A celebração a 25 de Dezembro resulta de uma aculturação feita pela Igreja, relacionada com os costumes romanos relacionados com as festas mitrais e saturnais de 25 de Dezembro. Roma celebrava o Sol, Solstício de Inverno, glorificação do Sol Invictus (apropriado pelos imperadores). A Igreja cristianiza as festas pagãs com a glorificação de Cristo, no Seu Nascimento - Sol Invictus, Sol Invencível, a 25 de Dezembro.
Há quem atribua a representação do Nascimento de Jesus, o Presépio, a São Francisco de Assis que, em 1223, criou, ao vivo, a cena do Nascimento de Cristo, em Greccio, Itália, segundo o relato evangélico.
No entanto, segundo a tradição, os primeiros presépios, assim entendidos, surgiram muito antes.
A palavra presépio vem de "Praesepe" que significa estábulo ou estrebaria, manjedoura, tomando o conjunto figurativo das personagens principais descritas nos Evangelhos - o Menino, Maria, José, anjos, pastores e magos.

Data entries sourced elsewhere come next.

-- pv_equiv track=rewrite | github.com/jchy20/how-much-backtrack | reasoning-gym/reasoning_gym/arc/arc_1d_tasks.py | transform_reflect_block_around_dot
-- ===== SOURCE A (Python) =====
-- def transform_reflect_block_around_dot(input_grid: list[int]) -> list[int]:
--     size = len(input_grid)
--     dot_color = 2
--
--     # Find the dot position
--     try:
--         dot_pos = input_grid.index(dot_color)
--     except ValueError:
--         raise ValueError("Input grid must contain exactly one dot (value 2).")
--
--     # Identify the block: all positions with a color >= 3
--     block_indices = [i for i, v in enumerate(input_grid) if v >= 3]
--     if not block_indices:
--         # No block => nothing to reflect
--         return input_grid.copy()
--
--     block_start = min(block_indices)
--     block_end   = max(block_indices)
--     block_size  = block_end - block_start + 1
--
--     # Extract block colors in order
--     block = [input_grid[i] for i in range(block_start, block_end + 1)]
--
--     # Build the answer as a fresh zero-field
--     answer = [0] * size
--     # Copy the dot
--     answer[dot_pos] = dot_color
--
--     # Reflect each element of the block
--     # reflection: new_idx = 2*dot_pos - original_idx
--     for offset, color in enumerate(block):
--         orig_idx   = block_start + offset
--         reflect_idx = 2 * dot_pos - orig_idx
--         if not (0 <= reflect_idx < size):
--             raise ValueError("Reflection would go out of bounds.")
--         answer[reflect_idx] = color
--
--     return answer
-- ===== SOURCE B (Python) =====
-- def transform_reflect_block_around_dot(input_grid: list[int]) -> list[int]:
--     size = len(input_grid)
--     dot_pos = input_grid.index(2)  # same ValueError when no dot
--
--     block_indices = [i for i, v in enumerate(input_grid) if v >= 3]
--     if not block_indices:
--         return input_grid.copy()
--
--     lo, hi = block_indices[0], block_indices[-1]
--     if not (0 <= 2 * dot_pos - hi and 2 * dot_pos - lo < size):
--         raise ValueError("Reflection would go out of bounds.")
--
--     # Gather: each output cell pulls its value from its mirror position,
--     # instead of scattering block cells into a mutable answer.
--     return [
--         2 if j == dot_pos else
--         (input_grid[2 * dot_pos - j] if lo <= 2 * dot_pos - j <= hi else 0)
--         for j in range(size)
--     ]
-- ===== Notes on version B (the rewrite author's own statement) =====
-- stated objective: alternative
-- what changed: B inverts the data flow: instead of A's scatter (mutate a zero answer array, writing each block cell at its reflected index with a per-write bounds check), B does one closed-form bounds check and builds the output in a single gather comprehension where each output position pulls its value from its mirror position if that falls in the block span, else 0, with the dot fixed at its own position.
import Mathlib
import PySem

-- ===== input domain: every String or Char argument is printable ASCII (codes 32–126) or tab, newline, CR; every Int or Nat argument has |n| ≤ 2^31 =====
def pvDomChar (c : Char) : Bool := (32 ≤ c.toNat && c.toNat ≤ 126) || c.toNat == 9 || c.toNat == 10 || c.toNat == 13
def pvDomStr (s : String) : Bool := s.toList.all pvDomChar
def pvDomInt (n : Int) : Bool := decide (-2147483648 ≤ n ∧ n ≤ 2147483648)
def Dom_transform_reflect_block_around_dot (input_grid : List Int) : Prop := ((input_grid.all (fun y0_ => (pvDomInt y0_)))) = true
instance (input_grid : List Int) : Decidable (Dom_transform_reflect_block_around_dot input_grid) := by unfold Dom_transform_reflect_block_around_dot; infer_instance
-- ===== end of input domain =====

-- B replaces A's scatter (mutating an answer array by writing each reflected block cell)
-- with a gather: one comprehension over output positions pulling each value from its mirror (simpler).


-- ===== PORT A =====
-- A's reflection loop: `for offset, color in enumerate(block): … answer[reflect_idx] = color`,
-- `none` = the ValueError "Reflection would go out of bounds."
def pvReflLoop (d s : Int) (size : Nat) : List (Int × Int) → List Int → Option (List Int)
  | [], ans => some ans
  | (o, c) :: rest, ans =>
    let reflect_idx := 2 * d - (s + o)
    if 0 ≤ reflect_idx ∧ reflect_idx < (size : Int) then
      pvReflLoop d s size rest (ans.set reflect_idx.toNat c)
    else none

def transform_reflect_block_around_dot (input_grid : List Int) : List Int :=
  let size := input_grid.length
  match PySem.List.index? input_grid 2 with
  | none => []  -- ValueError "Input grid must contain exactly one dot (value 2)." (excluded by Pre_)
  | some dot_pos =>
    let block_indices : List Int :=
      ((PySem.List.enumerate input_grid 0).filter (fun p => decide (3 ≤ p.2))).map (·.1)
    if block_indices = [] then input_grid
    else
      let block_start := (PySem.List.min? block_indices (fun x => x)).getD 0
      let block_end := (PySem.List.max? block_indices (fun x => x)).getD 0
      -- input_grid[i] for i in range(block_start, block_end+1): indices are in range, pyGetD is exact
      let block := (PySem.List.pyRange block_start (block_end + 1) 1).map
        (fun i => PySem.List.pyGetD input_grid i 0)
      let answer := (List.replicate size (0 : Int)).set dot_pos 2
      (pvReflLoop (dot_pos : Int) block_start size (PySem.List.enumerate block 0) answer).getD []

-- ===== PORT B =====
def transform_reflect_block_around_dot_alt (input_grid : List Int) : List Int :=
  let size := input_grid.length
  match PySem.List.index? input_grid 2 with
  | none => []  -- ValueError (excluded by Pre_)
  | some dot_pos =>
    let block_indices : List Int :=
      ((PySem.List.enumerate input_grid 0).filter (fun p => decide (3 ≤ p.2))).map (·.1)
    match block_indices with
    | [] => input_grid
    | lo :: bt =>
      let hi := (lo :: bt).getLast (List.cons_ne_nil _ _)
      if 0 ≤ 2 * (dot_pos : Int) - hi ∧ 2 * (dot_pos : Int) - lo < (size : Int) then
        -- gather: [2 if j == dot_pos else (g[2*dot_pos-j] if lo <= 2*dot_pos-j <= hi else 0) for j in range(size)]
        (PySem.List.pyRange 0 size 1).map (fun j =>
          if j = (dot_pos : Int) then (2 : Int)
          else if lo ≤ 2 * (dot_pos : Int) - j ∧ 2 * (dot_pos : Int) - j ≤ hi then
            PySem.List.pyGetD input_grid (2 * (dot_pos : Int) - j) 0
          else 0)
      else []  -- ValueError "Reflection would go out of bounds." (excluded by Pre_)
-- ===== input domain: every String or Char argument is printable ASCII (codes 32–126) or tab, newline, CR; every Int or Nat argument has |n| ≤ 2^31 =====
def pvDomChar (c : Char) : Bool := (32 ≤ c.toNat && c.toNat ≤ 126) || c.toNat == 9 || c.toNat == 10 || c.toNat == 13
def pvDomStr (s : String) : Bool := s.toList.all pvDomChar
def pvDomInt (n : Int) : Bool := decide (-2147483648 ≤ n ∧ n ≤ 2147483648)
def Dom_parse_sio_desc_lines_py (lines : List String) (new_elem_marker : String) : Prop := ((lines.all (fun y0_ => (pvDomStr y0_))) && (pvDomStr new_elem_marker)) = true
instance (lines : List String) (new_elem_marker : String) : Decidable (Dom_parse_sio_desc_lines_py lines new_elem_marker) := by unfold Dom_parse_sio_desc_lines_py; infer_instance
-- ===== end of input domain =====

-- B fuses A's two passes (group into a dict of line-lists, then re-iterate the dict to join) into one
-- pass that finalizes each element's joined string at its boundary, with the join done by mapping the
-- initial lines and rstripping only the last; same return value (objective: alternative decomposition).


-- ===== PORT A =====

-- line.replace(pat, '', 1) for a nonempty pat (exact there: remove the first occurrence, if any);
-- used by both ports because both Pythons contain this very call.
def pvReplaceOnce (s pat : List Char) : List Char :=
  let i := PySem.Chars.find s pat
  if i = -1 then s else s.take i.toNat ++ s.drop (i.toNat + pat.length)

-- The marker-line parsing both Pythons share verbatim: split, tokens.remove(marker), name = tokens[0],
-- first line = line.replace('<marker> <name> - ', '', 1).  none = Python raises (ValueError/IndexError).
def pvParseMarker (new_elem_marker line : String) : Option (String × String) :=
  match PySem.List.remove? (PySem.Str.split₀ line) new_elem_marker with
  | none => none
  | some [] => none
  | some (name :: _) =>
    let toRemove := new_elem_marker.toList ++ (' ' :: name.toList) ++ [' ', '-', ' ']
    some (name, String.ofList (pvReplaceOnce line.toList toRemove))

-- A's second pass, per element: value[-1] = value[-1].rstrip(); then the enumerate(value, 1) loop
-- appending ' ' to every element that is not last and does not end with '\n'; then ''.join.
def pvJoinA (value : List String) : String :=
  let value := value.dropLast ++ [PySem.Str.rstrip (value.getLastD "")]
  let lenValue := value.length
  let st := value.foldl
    (fun (st : List String × Nat) elem =>
      (st.1 ++ [if st.2 ≠ lenValue ∧ PySem.Str.endswith elem "\n" = false then elem ++ " " else elem],
       st.2 + 1))
    ([], 1)
  PySem.Str.join "" st.1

Segundo a tradição, o primeiro presépio foi levantado, em Roma, feito com colunas provenientes de Belém (Palestina), "antro praesepe" ou "cova" da manjedoura, obra que motivou a construção da igreja "S. Maria ad Praesepem". No século V, aparece um "oratório" onde se depositaram "relíquias" de Belém. Três séculos mais tarde, levanta-se uma "manjedoura" na Basílica Vaticana com o nome de "Praesepe a Sancta Maria Transtevere" que dá o nome à igreja que se construiu perto do Vaticano.
A celebração do Nascimento de Jesus expressa-se, igualmente, em formas artísticas literárias, cânticos...
Roma assiste a uma espécie de teatro, tal como a Europa através dos "mistérios medievais", onde se representa o Nascimento de Cristo (Gil Vicente) que passou também ás representações plásticas em pintura, escultura, gravura... arte popular religiosa.
Retomando a expressão artística do Presépio, nas suas diferentes variantes, Mecenas, Ordens Religiosas e Militares, igrejas, confrarias, a devoção popular... incentivaram a produção e feitura de presépios, a partir do século XVI, a devoção ao Menino Jesus, desenvolvendo-se "o culto do Presépio" (portugueses e espanhóis deram enorme incremento, dentro da sua acção missionária). Inúmeras naus partiram de Belém, carregando presépios que foram motivo de inspiração nas colónias portuguesas.